[PROVIDED RECORDS — start]

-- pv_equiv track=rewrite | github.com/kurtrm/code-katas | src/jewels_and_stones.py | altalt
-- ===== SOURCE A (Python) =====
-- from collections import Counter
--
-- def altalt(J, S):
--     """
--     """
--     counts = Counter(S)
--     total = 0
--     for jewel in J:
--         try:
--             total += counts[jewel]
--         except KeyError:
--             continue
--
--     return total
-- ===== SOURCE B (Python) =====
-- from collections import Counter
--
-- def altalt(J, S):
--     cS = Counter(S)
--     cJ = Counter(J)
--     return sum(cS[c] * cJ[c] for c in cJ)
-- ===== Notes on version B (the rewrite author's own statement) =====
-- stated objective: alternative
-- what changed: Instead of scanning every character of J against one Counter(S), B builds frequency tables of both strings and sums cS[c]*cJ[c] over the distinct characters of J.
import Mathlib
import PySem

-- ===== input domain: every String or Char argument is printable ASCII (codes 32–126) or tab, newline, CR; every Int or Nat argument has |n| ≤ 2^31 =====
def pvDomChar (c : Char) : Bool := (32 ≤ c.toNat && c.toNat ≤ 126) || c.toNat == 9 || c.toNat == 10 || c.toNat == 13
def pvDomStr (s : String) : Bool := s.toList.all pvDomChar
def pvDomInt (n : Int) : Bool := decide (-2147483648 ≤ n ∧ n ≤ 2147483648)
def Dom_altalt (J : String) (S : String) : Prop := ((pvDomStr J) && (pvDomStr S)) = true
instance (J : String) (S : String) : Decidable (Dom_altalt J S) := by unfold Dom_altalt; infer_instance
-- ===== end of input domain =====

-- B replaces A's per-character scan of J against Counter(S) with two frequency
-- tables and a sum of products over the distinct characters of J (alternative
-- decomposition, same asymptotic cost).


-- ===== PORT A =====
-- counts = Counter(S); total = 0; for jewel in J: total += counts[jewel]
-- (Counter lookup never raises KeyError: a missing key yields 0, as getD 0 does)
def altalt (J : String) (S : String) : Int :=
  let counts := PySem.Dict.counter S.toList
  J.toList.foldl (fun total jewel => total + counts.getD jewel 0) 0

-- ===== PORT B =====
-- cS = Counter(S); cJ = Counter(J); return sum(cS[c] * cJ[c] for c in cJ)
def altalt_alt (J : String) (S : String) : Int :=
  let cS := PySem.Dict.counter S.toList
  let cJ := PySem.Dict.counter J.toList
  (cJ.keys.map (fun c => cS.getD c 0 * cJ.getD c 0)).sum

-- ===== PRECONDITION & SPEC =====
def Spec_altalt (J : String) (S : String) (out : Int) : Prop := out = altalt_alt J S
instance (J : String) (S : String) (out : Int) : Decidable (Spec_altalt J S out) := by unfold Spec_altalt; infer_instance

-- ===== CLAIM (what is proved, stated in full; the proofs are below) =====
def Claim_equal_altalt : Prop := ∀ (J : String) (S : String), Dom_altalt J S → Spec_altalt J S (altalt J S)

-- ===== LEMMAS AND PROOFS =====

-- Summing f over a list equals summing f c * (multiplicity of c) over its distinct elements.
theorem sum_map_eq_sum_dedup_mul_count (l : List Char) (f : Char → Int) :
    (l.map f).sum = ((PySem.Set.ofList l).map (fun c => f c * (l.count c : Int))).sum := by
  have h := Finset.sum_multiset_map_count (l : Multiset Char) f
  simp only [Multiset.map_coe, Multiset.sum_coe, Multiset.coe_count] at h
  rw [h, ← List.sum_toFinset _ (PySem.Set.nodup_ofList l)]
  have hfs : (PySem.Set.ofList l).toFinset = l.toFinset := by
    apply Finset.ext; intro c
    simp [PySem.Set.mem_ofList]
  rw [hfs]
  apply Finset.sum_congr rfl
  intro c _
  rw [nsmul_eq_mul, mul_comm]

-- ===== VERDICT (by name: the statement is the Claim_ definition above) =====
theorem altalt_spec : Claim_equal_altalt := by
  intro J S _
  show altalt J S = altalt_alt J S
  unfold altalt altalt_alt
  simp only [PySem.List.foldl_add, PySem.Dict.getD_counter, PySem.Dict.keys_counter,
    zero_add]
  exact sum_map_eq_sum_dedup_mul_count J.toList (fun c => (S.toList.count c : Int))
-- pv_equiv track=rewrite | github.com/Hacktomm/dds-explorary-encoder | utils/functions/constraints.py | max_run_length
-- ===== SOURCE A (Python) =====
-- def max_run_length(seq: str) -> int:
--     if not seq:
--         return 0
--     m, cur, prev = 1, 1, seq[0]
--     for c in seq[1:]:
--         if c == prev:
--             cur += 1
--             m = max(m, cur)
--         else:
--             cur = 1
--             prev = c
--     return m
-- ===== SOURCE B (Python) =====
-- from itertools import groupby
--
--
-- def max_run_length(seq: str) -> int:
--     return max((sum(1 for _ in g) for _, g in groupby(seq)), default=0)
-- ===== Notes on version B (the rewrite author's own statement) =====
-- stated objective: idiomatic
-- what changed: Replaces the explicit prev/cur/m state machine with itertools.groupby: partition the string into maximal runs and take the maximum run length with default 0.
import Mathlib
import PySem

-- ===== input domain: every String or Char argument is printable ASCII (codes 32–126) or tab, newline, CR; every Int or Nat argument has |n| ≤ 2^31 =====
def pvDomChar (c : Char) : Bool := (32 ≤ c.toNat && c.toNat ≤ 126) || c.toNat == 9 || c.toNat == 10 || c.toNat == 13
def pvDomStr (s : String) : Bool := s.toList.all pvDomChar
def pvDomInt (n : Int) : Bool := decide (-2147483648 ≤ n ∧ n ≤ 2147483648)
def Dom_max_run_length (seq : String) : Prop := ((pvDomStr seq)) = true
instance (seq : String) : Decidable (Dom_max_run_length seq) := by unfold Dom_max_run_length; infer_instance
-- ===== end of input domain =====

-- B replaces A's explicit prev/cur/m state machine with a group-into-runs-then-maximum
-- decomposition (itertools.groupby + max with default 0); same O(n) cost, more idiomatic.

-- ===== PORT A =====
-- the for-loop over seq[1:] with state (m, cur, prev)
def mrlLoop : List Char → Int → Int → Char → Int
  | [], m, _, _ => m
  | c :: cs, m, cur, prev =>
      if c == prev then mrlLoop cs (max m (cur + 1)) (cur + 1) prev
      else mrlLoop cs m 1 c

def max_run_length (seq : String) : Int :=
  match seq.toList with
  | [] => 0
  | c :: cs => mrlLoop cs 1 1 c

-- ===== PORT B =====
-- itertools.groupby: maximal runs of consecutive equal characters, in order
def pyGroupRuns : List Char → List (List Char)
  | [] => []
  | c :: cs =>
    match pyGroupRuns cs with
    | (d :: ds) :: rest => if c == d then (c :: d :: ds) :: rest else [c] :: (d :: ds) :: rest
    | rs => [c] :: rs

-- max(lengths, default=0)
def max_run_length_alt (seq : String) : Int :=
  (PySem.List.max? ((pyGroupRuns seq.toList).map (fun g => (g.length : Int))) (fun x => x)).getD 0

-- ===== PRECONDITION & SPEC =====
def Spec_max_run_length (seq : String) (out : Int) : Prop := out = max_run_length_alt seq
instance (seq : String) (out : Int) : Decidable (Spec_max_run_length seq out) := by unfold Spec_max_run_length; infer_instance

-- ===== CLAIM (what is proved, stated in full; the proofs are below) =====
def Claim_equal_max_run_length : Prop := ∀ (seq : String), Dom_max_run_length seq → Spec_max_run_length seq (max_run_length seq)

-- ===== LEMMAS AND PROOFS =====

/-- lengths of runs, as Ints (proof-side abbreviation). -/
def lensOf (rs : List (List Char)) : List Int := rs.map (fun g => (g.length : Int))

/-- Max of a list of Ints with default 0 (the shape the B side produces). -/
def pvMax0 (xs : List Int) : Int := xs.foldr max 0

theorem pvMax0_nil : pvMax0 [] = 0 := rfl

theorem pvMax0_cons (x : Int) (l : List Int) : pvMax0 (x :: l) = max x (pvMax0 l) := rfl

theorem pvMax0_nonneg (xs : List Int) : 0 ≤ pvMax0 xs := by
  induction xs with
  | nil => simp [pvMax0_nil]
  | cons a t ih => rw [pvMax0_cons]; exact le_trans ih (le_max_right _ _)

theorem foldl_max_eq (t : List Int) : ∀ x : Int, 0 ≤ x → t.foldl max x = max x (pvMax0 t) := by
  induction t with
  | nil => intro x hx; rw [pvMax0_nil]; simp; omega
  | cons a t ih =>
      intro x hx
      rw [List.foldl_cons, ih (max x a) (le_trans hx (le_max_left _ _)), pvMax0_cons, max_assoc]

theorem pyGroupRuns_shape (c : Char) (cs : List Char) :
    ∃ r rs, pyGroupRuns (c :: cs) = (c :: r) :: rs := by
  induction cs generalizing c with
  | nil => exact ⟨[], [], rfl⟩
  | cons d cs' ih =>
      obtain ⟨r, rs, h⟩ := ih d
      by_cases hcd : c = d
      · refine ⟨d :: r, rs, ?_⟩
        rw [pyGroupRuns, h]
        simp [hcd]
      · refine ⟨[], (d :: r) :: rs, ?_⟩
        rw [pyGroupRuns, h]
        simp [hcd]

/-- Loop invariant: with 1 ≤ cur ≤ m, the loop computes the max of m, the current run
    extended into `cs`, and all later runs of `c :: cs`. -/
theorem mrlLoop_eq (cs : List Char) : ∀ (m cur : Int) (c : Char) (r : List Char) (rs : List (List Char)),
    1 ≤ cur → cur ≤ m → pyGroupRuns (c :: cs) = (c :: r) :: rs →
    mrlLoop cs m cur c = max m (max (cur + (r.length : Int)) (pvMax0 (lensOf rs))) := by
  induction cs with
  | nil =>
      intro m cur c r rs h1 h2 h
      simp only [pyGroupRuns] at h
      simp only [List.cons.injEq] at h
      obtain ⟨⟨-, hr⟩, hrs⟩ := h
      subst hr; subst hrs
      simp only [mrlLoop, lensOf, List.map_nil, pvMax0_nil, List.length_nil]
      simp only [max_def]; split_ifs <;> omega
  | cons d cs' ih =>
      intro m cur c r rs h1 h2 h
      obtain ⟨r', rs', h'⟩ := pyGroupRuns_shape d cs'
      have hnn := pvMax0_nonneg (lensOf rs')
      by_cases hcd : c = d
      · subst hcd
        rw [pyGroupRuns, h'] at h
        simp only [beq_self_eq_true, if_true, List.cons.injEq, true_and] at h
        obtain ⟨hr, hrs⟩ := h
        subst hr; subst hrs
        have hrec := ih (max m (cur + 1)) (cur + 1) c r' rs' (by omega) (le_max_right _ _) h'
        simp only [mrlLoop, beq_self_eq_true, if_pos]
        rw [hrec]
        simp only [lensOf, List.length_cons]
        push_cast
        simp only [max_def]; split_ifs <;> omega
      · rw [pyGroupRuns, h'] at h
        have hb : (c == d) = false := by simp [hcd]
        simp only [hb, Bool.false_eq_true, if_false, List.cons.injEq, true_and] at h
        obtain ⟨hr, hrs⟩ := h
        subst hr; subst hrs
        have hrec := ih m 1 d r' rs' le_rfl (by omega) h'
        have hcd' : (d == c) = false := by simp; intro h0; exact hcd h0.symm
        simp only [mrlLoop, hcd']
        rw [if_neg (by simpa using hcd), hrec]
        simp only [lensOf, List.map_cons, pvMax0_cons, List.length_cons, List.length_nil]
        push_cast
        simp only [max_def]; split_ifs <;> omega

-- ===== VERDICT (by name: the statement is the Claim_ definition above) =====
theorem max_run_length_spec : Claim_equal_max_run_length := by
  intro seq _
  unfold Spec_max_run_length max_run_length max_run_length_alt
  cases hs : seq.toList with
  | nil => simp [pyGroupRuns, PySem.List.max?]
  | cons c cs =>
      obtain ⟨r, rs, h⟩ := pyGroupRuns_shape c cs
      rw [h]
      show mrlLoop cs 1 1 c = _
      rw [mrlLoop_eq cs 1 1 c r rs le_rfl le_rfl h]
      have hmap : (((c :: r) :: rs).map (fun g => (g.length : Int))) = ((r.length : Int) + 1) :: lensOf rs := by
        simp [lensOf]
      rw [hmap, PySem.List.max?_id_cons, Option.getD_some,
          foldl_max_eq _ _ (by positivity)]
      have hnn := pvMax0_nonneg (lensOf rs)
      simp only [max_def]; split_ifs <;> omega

[PROVIDED RECORDS — finish]

§ **TASK DESCRIPTION**:
State only the number of lines above that contain the word "same".

§ **RESPONSE FOR THIS EXERCISE**:
2